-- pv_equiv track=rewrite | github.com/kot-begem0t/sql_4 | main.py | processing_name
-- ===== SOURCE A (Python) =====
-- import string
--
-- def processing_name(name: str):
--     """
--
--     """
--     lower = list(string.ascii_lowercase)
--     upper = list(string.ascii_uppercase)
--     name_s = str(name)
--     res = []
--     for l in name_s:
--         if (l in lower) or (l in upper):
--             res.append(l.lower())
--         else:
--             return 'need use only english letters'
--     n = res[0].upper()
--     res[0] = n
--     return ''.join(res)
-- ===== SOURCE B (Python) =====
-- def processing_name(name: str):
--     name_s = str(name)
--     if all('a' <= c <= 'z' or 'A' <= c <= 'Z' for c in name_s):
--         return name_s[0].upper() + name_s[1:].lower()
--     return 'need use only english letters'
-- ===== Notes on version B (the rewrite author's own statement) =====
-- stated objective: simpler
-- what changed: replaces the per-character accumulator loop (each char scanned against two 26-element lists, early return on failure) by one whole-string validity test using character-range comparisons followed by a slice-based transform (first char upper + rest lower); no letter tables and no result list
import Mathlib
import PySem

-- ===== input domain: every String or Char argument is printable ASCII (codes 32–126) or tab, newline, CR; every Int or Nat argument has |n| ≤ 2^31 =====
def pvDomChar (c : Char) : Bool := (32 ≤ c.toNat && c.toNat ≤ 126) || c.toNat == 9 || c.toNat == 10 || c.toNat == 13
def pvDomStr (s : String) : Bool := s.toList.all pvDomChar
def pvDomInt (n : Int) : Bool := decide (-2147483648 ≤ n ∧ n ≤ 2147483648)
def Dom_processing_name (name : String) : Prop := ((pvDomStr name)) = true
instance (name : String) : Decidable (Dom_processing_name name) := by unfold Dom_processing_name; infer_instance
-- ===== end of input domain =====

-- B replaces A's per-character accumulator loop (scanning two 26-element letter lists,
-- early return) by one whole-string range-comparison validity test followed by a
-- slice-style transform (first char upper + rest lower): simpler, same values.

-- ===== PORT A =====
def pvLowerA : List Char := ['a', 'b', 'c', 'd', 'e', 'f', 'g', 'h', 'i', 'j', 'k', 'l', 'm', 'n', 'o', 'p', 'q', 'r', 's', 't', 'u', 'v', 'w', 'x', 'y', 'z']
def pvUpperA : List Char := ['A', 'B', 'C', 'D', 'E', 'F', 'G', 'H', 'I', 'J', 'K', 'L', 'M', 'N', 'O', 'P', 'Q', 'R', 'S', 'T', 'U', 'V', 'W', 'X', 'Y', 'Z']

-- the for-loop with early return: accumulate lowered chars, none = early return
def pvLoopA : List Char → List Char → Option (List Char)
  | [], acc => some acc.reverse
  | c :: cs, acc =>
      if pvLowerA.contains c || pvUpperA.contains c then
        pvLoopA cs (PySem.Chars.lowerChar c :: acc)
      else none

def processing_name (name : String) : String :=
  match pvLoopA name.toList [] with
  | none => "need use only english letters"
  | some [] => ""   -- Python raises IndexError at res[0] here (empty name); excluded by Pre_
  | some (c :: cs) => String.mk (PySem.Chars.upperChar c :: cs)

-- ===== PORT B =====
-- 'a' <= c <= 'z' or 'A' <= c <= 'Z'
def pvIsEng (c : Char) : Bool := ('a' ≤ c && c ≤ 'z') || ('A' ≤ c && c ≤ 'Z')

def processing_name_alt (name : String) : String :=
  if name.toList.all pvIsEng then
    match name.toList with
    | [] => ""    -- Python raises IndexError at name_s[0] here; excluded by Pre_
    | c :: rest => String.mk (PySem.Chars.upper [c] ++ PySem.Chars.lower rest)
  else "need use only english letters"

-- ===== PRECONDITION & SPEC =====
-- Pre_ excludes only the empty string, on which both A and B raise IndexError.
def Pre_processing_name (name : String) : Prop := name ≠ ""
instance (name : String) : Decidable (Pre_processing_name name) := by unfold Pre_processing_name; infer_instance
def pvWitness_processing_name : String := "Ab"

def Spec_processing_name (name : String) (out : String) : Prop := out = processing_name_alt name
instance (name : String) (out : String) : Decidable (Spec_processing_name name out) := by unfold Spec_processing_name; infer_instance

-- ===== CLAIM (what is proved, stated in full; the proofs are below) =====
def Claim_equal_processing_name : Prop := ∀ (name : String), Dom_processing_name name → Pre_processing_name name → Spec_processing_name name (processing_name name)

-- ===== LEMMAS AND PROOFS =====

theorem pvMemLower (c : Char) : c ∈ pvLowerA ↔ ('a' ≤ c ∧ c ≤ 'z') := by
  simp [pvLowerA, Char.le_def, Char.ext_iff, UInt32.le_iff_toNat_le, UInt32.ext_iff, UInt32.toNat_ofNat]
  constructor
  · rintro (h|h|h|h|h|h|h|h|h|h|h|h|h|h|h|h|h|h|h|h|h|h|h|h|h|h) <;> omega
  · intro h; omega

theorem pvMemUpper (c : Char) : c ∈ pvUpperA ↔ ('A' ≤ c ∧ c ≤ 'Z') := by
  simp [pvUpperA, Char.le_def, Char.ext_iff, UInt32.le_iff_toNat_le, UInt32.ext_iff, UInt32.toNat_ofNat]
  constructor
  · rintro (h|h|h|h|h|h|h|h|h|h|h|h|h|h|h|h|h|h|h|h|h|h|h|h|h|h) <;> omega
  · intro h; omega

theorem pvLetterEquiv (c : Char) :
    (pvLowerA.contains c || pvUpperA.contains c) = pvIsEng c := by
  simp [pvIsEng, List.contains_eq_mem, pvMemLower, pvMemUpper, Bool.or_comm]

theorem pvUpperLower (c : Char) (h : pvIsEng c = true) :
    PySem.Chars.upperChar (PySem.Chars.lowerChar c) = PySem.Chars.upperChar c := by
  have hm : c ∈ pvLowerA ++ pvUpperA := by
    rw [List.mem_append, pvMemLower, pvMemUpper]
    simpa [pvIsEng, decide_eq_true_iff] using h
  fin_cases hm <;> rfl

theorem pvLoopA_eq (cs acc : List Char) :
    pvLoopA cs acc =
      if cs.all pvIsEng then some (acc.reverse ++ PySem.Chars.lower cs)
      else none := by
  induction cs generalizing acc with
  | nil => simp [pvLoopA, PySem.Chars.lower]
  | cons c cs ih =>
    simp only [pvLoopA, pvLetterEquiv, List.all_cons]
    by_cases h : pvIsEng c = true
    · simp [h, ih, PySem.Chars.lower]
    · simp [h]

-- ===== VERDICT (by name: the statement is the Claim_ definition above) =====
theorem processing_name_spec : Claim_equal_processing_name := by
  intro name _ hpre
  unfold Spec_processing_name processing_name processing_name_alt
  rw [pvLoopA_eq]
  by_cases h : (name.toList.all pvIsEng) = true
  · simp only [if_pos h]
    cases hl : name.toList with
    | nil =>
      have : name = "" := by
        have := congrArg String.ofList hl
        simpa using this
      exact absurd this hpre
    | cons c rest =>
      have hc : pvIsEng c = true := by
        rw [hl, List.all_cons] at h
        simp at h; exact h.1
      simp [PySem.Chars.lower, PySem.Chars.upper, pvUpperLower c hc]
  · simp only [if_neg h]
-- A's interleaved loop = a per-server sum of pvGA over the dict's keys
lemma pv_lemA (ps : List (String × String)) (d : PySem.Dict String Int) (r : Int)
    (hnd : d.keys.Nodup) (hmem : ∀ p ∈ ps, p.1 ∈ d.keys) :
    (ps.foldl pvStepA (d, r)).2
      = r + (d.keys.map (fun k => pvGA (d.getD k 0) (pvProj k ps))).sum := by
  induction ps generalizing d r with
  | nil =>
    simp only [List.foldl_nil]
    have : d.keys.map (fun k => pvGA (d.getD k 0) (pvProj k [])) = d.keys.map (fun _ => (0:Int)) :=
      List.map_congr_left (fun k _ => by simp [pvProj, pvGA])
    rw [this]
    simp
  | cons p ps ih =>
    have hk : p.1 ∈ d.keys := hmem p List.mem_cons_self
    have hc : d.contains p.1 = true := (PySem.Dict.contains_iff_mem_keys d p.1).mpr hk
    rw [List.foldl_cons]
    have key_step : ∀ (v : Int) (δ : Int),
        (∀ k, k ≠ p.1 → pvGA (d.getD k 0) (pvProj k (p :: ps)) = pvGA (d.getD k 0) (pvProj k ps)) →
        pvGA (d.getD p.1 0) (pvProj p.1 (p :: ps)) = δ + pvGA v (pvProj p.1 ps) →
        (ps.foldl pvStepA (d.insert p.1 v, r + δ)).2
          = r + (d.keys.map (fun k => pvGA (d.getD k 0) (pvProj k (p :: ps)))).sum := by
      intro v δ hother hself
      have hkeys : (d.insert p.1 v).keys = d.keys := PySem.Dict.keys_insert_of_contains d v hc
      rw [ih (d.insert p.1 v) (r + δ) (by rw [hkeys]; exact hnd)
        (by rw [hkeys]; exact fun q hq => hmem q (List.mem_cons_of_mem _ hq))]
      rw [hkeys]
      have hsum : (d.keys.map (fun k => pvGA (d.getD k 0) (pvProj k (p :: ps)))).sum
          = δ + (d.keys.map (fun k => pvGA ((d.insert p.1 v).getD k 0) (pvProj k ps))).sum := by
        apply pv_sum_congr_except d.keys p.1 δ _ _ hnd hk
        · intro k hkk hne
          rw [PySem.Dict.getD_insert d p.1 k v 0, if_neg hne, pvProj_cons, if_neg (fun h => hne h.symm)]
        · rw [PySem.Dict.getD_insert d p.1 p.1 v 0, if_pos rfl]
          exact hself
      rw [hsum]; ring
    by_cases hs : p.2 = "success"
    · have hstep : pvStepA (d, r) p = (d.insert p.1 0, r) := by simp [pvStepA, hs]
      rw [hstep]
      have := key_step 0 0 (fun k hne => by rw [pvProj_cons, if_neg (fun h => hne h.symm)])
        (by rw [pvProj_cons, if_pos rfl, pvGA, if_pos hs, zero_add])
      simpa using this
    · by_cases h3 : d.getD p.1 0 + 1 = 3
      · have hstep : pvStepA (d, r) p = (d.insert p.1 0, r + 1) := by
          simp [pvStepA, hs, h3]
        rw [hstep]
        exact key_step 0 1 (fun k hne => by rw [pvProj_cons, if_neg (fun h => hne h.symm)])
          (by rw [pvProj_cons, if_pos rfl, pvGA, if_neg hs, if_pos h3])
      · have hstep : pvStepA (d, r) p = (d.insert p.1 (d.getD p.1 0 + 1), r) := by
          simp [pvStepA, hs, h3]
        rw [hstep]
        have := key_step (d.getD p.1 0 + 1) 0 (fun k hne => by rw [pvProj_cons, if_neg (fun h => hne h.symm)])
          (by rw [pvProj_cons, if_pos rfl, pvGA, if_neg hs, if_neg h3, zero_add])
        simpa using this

********

Goal of the exercise | Scan the material for lines with the word "excluded", and copy each line you find.

Response |
  | some [] => ""   -- Python raises IndexError at res[0] here (empty name); excluded by Pre_
    | [] => ""    -- Python raises IndexError at name_s[0] here; excluded by Pre_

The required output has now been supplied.